Closed Raynos closed 11 years ago
@dominictarr scuttlebutt is leaky since the vector clock grows forever.
It's as close to scuttlebutt/model as in has the exact same API surface.
But when you set objects they get merged instead of overwritten (crdt/Row
style).
And there's aggressive cleanup in the key space and in the vector clock.
Right... well, I wouldn't call that exact same, because the contract for model.set is different.
The vector clock only grows if the number of nodes that write to it grows. like, if you have thousands of nodes that write to a document, then the vector clock grows, sure.
The user needs to not do that.
the default scuttlebutt does not manage that for you, but see udid for a good way to reuse your node ids, preventing this problem.
merged into 5.3.3
@dominictarr say you have a scuttlebutt that contains the list of all nodes currently in a network topology. It's in memory on the server.
A shit ton of nodes are going to connect to it and ask for the list and add themself to it. Unless you kill / restart the process that vector clock only grows.
This is why it's important to understand the way that your what happens to your data physically. You can't just believe in abstractions.

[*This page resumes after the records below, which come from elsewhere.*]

-- pv_equiv track=rewrite | github.com/NeoZorK/neozork-hld-prediction | src/plotting/dual_chart_plot.py | validate_indicator_rule
-- ===== SOURCE A (Python) =====
-- def get_supported_indicators() -> set:
--     """
--     Get set of supported indicators for dual chart mode.
--
--     Returns:
--         set: Set of supported indicator names
--     """
--     return {
--         'rsi', 'rsi_mom', 'rsi_div', 'macd', 'stoch', 'ema', 'bb', 'atr',
--         'cci', 'vwap', 'pivot', 'hma', 'tsf', 'monte', 'kelly', 'putcallratio', 'cot', 'feargreed', 'fg', 'donchain',
--         'fibo', 'obv', 'stdev', 'adx', 'sar', 'supertrend', 'schr_rost', 'schr_trend', 'schr_wave2'
--     }
--
-- def validate_indicator_rule(rule: str) -> bool:
--     """
--     Validate indicator rule format.
--
--     Args:
--         rule (str): Rule string to validate
--
--     Returns:
--         bool: True if rule is valid
--     """
--     if not rule:
--         return False
--
--     # Special case for SCHR_DIR (no parameters but valid)
--     if rule.lower().strip() == 'schr_dir':
--         return True
--
--     # Check for parameterized indicators (containing ':')
--     if ':' not in rule:
--         return False
--
--     indicator_name = rule.split(':', 1)[0].lower().strip()
--     params_str = rule.split(':', 1)[1].strip()
--
--     # Check if indicator is supported
--     if indicator_name not in get_supported_indicators():
--         return False
--
--     # Basic parameter validation
--     params = [p.strip() for p in params_str.split(',')]
--
--     # Validate based on indicator type
--     if indicator_name == 'rsi':
--         if len(params) != 4:
--             return False
--         try:
--             int(params[0])  # period
--             float(params[1])  # oversold
--             float(params[2])  # overbought
--             if params[3].lower() not in ['open', 'close']:
--                 return False
--         except (ValueError, IndexError):
--             return False
--
--     elif indicator_name == 'macd':
--         if len(params) != 4:
--             return False
--         try:
--             int(params[0])  # fast_period
--             int(params[1])  # slow_period
--             int(params[2])  # signal_period
--             if params[3].lower() not in ['open', 'close']:
--                 return False
--         except (ValueError, IndexError):
--             return False
--
--     elif indicator_name == 'ema':
--         if len(params) != 2:
--             return False
--         try:
--             int(params[0])  # period
--             if params[1].lower() not in ['open', 'close']:
--                 return False
--         except (ValueError, IndexError):
--             return False
--
--     # Add more validation for other indicators as needed
--
--     return True
-- ===== SOURCE B (Python) =====
-- def get_supported_indicators() -> set:
--     return {
--         'rsi', 'rsi_mom', 'rsi_div', 'macd', 'stoch', 'ema', 'bb', 'atr',
--         'cci', 'vwap', 'pivot', 'hma', 'tsf', 'monte', 'kelly', 'putcallratio', 'cot', 'feargreed', 'fg', 'donchain',
--         'fibo', 'obv', 'stdev', 'adx', 'sar', 'supertrend', 'schr_rost', 'schr_trend', 'schr_wave2'
--     }
--
-- # data-driven validation table: indicator -> ordered per-parameter checks
-- _SPECS = {
--     'rsi': ('int', 'float', 'float', 'price'),
--     'macd': ('int', 'int', 'int', 'price'),
--     'ema': ('int', 'price'),
-- }
--
-- def validate_indicator_rule(rule: str) -> bool:
--     if not rule:
--         return False
--     if rule.lower().strip() == 'schr_dir':
--         return True
--     if ':' not in rule:
--         return False
--     head, params_str = rule.split(':', 1)
--     name = head.lower().strip()
--     if name not in get_supported_indicators():
--         return False
--     params = [p.strip() for p in params_str.strip().split(',')]
--     spec = _SPECS.get(name)
--     if spec is None:
--         return True
--     if len(params) != len(spec):
--         return False
--     for check, value in zip(spec, params):
--         try:
--             if check == 'int':
--                 int(value)
--             elif check == 'float':
--                 float(value)
--             elif value.lower() not in ('open', 'close'):
--                 return False
--         except ValueError:
--             return False
--     return True
-- ===== Notes on version B (the rewrite author's own statement) =====
-- stated objective: simpler
-- what changed: Replaced A's repeated per-indicator if/elif validation blocks by a spec table mapping indicator name to an ordered list of per-field checks plus one uniform zip-and-check loop.
import Mathlib
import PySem

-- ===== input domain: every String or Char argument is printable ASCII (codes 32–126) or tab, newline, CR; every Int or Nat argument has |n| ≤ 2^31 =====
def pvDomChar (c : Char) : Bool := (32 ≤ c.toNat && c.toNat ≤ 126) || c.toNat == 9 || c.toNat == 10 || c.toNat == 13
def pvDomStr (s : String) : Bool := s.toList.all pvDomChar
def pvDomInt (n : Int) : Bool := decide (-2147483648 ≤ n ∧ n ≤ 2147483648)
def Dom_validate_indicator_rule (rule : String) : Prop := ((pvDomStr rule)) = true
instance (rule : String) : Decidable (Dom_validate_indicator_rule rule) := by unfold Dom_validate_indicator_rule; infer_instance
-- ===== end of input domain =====

-- B replaces A's per-indicator if/elif blocks by a spec table (indicator -> list of per-field checks) and one uniform zip-and-check loop; objective: simpler/data-driven, no speed claim.

-- Shared helper: validity of Python's float(s) conversion (float() is not in PySem; ported by hand,
-- exact on the ASCII domain: strip, optional sign, inf/infinity/nan case-insensitive, or
-- digits-with-single-underscores mantissa with optional '.' part and optional e/E exponent).
-- Both Pythons call float() on the same values, so both ports share this helper.

-- consume the rest of a digit run: digits, with a single '_' allowed between digits
def pvDigRest : List Char → List Char
  | [] => []
  | '_' :: c :: r => if PySem.Chars.isdigit c then pvDigRest r else '_' :: c :: r
  | c :: r => if PySem.Chars.isdigit c then pvDigRest r else c :: r

-- parse a nonempty digit run (Python's \d(_?\d)*); none = no leading digit
def pvD : List Char → Option (List Char)
  | c :: r => if PySem.Chars.isdigit c then some (pvDigRest r) else none
  | [] => none

def pvExpBody (r : List Char) : Bool :=
  let r' := match r with
    | '+' :: t => t
    | '-' :: t => t
    | _ => r
  match pvD r' with
  | some [] => true
  | _ => false

-- optional exponent, then end of string
def pvExpOk : List Char → Bool
  | [] => true
  | 'e' :: r => pvExpBody r
  | 'E' :: r => pvExpBody r
  | _ => false

-- after the integer digit run: optional '.' with optional fraction digits, then exponent
def pvAfterD : List Char → Bool
  | '.' :: r =>
    (match pvD r with
     | some r2 => pvExpOk r2
     | none => pvExpOk r)
  | r => pvExpOk r

def pvNum (s : List Char) : Bool :=
  match pvD s with
  | some r => pvAfterD r
  | none =>
    match s with
    | '.' :: r =>
      (match pvD r with
       | some r2 => pvExpOk r2
       | none => false)
    | _ => false

-- float(s) succeeds (no ValueError); exact on the ASCII domain
def pvFloatOk (s : String) : Bool :=
  let t := PySem.Chars.strip s.toList
  let t1 := match t with
    | '+' :: r => r
    | '-' :: r => r
    | _ => t
  let tl := PySem.Chars.lower t1
  if tl == "inf".toList || tl == "infinity".toList || tl == "nan".toList then true
  else pvNum t1

-- ===== PORT A =====
def get_supported_indicators : PySem.Set String :=
  PySem.Set.ofList ["rsi", "rsi_mom", "rsi_div", "macd", "stoch", "ema", "bb", "atr",
    "cci", "vwap", "pivot", "hma", "tsf", "monte", "kelly", "putcallratio", "cot", "feargreed", "fg", "donchain",
    "fibo", "obv", "stdev", "adx", "sar", "supertrend", "schr_rost", "schr_trend", "schr_wave2"]

-- A's per-indicator if/elif validation chain (the try blocks: early False on a failing
-- conversion / membership test; IndexError cannot occur since the length was checked,
-- rendered by the catch-all pattern returning false)
def pvACheck (name : String) (params : List String) : Bool :=
  if name == "rsi" then
    if params.length != 4 then false
    else
      match params with
      | [p0, p1, p2, p3] =>
        if !(PySem.Int.ofStr? p0).isSome then false
        else if !pvFloatOk p1 then false
        else if !pvFloatOk p2 then false
        else if !(["open", "close"].contains (PySem.Str.lower p3)) then false
        else true
      | _ => false
  else if name == "macd" then
    if params.length != 4 then false
    else
      match params with
      | [p0, p1, p2, p3] =>
        if !(PySem.Int.ofStr? p0).isSome then false
        else if !(PySem.Int.ofStr? p1).isSome then false
        else if !(PySem.Int.ofStr? p2).isSome then false
        else if !(["open", "close"].contains (PySem.Str.lower p3)) then false
        else true
      | _ => false
  else if name == "ema" then
    if params.length != 2 then false
    else
      match params with
      | [p0, p1] =>
        if !(PySem.Int.ofStr? p0).isSome then false
        else if !(["open", "close"].contains (PySem.Str.lower p1)) then false
        else true
      | _ => false
  else true

def validate_indicator_rule (rule : String) : Bool :=
  if rule == "" then false
  else if PySem.Str.strip (PySem.Str.lower rule) == "schr_dir" then true
  else if !PySem.Str.isIn ":" rule then false
  else
    match PySem.Str.splitMax? rule ":" 1 with
    | some (h :: t :: _) =>
      let indicator_name := PySem.Str.strip (PySem.Str.lower h)
      let params_str := PySem.Str.strip t
      if !(get_supported_indicators.contains indicator_name) then false
      else
        let params := ((PySem.Str.split? params_str ",").getD []).map PySem.Str.strip
        pvACheck indicator_name params
    | _ => false  -- unreachable: ':' ∈ rule gives two pieces

-- ===== PORT B =====
inductive PvCheck
  | cint
  | cfloat
  | cprice
deriving DecidableEq, Repr

-- the _SPECS table
def pvSpecs : PySem.Dict String (List PvCheck) :=
  PySem.Dict.mk [("rsi", [PvCheck.cint, PvCheck.cfloat, PvCheck.cfloat, PvCheck.cprice]),
                 ("macd", [PvCheck.cint, PvCheck.cint, PvCheck.cint, PvCheck.cprice]),
                 ("ema", [PvCheck.cint, PvCheck.cprice])]

def pvCheckOne (c : PvCheck) (v : String) : Bool :=
  match c with
  | PvCheck.cint => (PySem.Int.ofStr? v).isSome
  | PvCheck.cfloat => pvFloatOk v
  | PvCheck.cprice => ["open", "close"].contains (PySem.Str.lower v)

-- B's uniform loop: look the spec up, compare lengths, run every (check, value) pair
def pvBCheck (name : String) (params : List String) : Bool :=
  match PySem.Dict.get? pvSpecs name with
  | none => true
  | some spec =>
    if params.length != spec.length then false
    else (spec.zip params).all fun cv => pvCheckOne cv.1 cv.2

def validate_indicator_rule_alt (rule : String) : Bool :=
  if rule == "" then false
  else if PySem.Str.strip (PySem.Str.lower rule) == "schr_dir" then true
  else if !PySem.Str.isIn ":" rule then false
  else
    match PySem.Str.splitMax? rule ":" 1 with
    | some (h :: t :: _) =>
      let name := PySem.Str.strip (PySem.Str.lower h)
      let params_str := PySem.Str.strip t
      if !(get_supported_indicators.contains name) then false
      else
        let params := ((PySem.Str.split? params_str ",").getD []).map PySem.Str.strip
        pvBCheck name params
    | _ => false

-- ===== PRECONDITION & SPEC =====
def Spec_validate_indicator_rule (rule : String) (out : Bool) : Prop := out = validate_indicator_rule_alt rule
instance (rule : String) (out : Bool) : Decidable (Spec_validate_indicator_rule rule out) := by unfold Spec_validate_indicator_rule; infer_instance

-- ===== CLAIM (what is proved, stated in full; the proofs are below) =====
def Claim_equal_validate_indicator_rule : Prop := ∀ (rule : String), Dom_validate_indicator_rule rule → Spec_validate_indicator_rule rule (validate_indicator_rule rule)

-- ===== LEMMAS AND PROOFS =====

-- A's if/elif chain and B's table-driven loop agree on every (name, params)
theorem pvCheck_eq_rsi : ∀ params, pvACheck "rsi" params = pvBCheck "rsi" params
  | [a, b, c, d] => by
    cases ho : PySem.Int.ofStr? a <;> cases hb : pvFloatOk b <;> cases hc : pvFloatOk c <;>
      by_cases hdo : PySem.Str.lower d = "open" <;> by_cases hdc : PySem.Str.lower d = "close" <;>
      simp [pvACheck, pvBCheck, pvSpecs, PySem.Dict.get?, pvCheckOne, ho, hb, hc, hdo, hdc]
  | [] => by simp [pvACheck, pvBCheck, pvSpecs, PySem.Dict.get?]
  | [a] => by simp [pvACheck, pvBCheck, pvSpecs, PySem.Dict.get?]
  | [a, b] => by simp [pvACheck, pvBCheck, pvSpecs, PySem.Dict.get?]
  | [a, b, c] => by simp [pvACheck, pvBCheck, pvSpecs, PySem.Dict.get?]
  | a :: b :: c :: d :: e :: rest => by
    simp [pvACheck, pvBCheck, pvSpecs, PySem.Dict.get?]

theorem pvCheck_eq_macd : ∀ params, pvACheck "macd" params = pvBCheck "macd" params
  | [a, b, c, d] => by
    cases h1 : PySem.Int.ofStr? a <;> cases h2 : PySem.Int.ofStr? b <;> cases h3 : PySem.Int.ofStr? c <;>
      by_cases hdo : PySem.Str.lower d = "open" <;> by_cases hdc : PySem.Str.lower d = "close" <;>
      simp [pvACheck, pvBCheck, pvSpecs, PySem.Dict.get?, pvCheckOne, h1, h2, h3, hdo, hdc]
  | [] => by simp [pvACheck, pvBCheck, pvSpecs, PySem.Dict.get?]
  | [a] => by simp [pvACheck, pvBCheck, pvSpecs, PySem.Dict.get?]
  | [a, b] => by simp [pvACheck, pvBCheck, pvSpecs, PySem.Dict.get?]
  | [a, b, c] => by simp [pvACheck, pvBCheck, pvSpecs, PySem.Dict.get?]
  | a :: b :: c :: d :: e :: rest => by
    simp [pvACheck, pvBCheck, pvSpecs, PySem.Dict.get?]

theorem pvCheck_eq_ema : ∀ params, pvACheck "ema" params = pvBCheck "ema" params
  | [a, b] => by
    cases h1 : PySem.Int.ofStr? a <;>
      by_cases hdo : PySem.Str.lower b = "open" <;> by_cases hdc : PySem.Str.lower b = "close" <;>
      simp [pvACheck, pvBCheck, pvSpecs, PySem.Dict.get?, pvCheckOne, h1, hdo, hdc]
  | [] => by simp [pvACheck, pvBCheck, pvSpecs, PySem.Dict.get?]
  | [a] => by simp [pvACheck, pvBCheck, pvSpecs, PySem.Dict.get?]
  | a :: b :: c :: rest => by
    simp [pvACheck, pvBCheck, pvSpecs, PySem.Dict.get?]

theorem pvCheck_eq (name : String) (params : List String) :
    pvACheck name params = pvBCheck name params := by
  by_cases h1 : name = "rsi"
  · subst h1; exact pvCheck_eq_rsi params
  by_cases h2 : name = "macd"
  · subst h2; exact pvCheck_eq_macd params
  by_cases h3 : name = "ema"
  · subst h3; exact pvCheck_eq_ema params
  have g1 : (name == "rsi") = false := by simp [h1]
  have g2 : (name == "macd") = false := by simp [h2]
  have g3 : (name == "ema") = false := by simp [h3]
  have e1 : ("rsi" == name) = false := by simp [Ne.symm h1]
  have e2 : ("macd" == name) = false := by simp [Ne.symm h2]
  have e3 : ("ema" == name) = false := by simp [Ne.symm h3]
  simp [pvACheck, pvBCheck, pvSpecs, PySem.Dict.get?, g1, g2, g3, e1, e2, e3]

-- ===== VERDICT (by name: the statement is the Claim_ definition above) =====
theorem validate_indicator_rule_spec : Claim_equal_validate_indicator_rule := by
  intro rule _
  show validate_indicator_rule rule = validate_indicator_rule_alt rule
  simp only [validate_indicator_rule, validate_indicator_rule_alt, pvCheck_eq]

The vector clock only needs to grow as large as the number of nodes,
if you make the id persistent.
set this my going var s = new Scuttlebutt(id)
(or whatever Scuttlebutt subclass you want)
or set s.id = id
immediately after you created the instance.
For this particular usecase, if you used ip:port
as the id, then the vector clock is all the data you actually need.
you could just use a hash of port:id -> heartbeat
and not even use scuttlebutt.
Here is a short example of exactly that! https://github.com/dominictarr/repred/blob/master/examples/peers.js although, it doesn't remove dead items in the example, that would about 3 lines...
How many nodes are you intending to connect to?
A p2p topology should support millions of nodes. With a centralized expiry model containing the list of nodes in the topology, it would for example contain the most recent 500 nodes and that's your bootstrapping list to join the topology.
Expiry model is designed to not grow in memory for this use case.
Yes, it expiring records works in this situation, because a gossip protocol will still work with approximate data.
can we change the text? Unless we explain in detail what "non-leaky" specifically means, then I feel it begs too many questions. I'd rather it just said "memory capped model with expiring keys"
Scuttlebutt isn't leaky if you stop adding keys. the thing here is that expiry-model is designed for adding keys forever.
Also, how close is this to scuttlebutt/model?
since model is such a generic word, it you should turn it into a link if it's close, to disambiguate.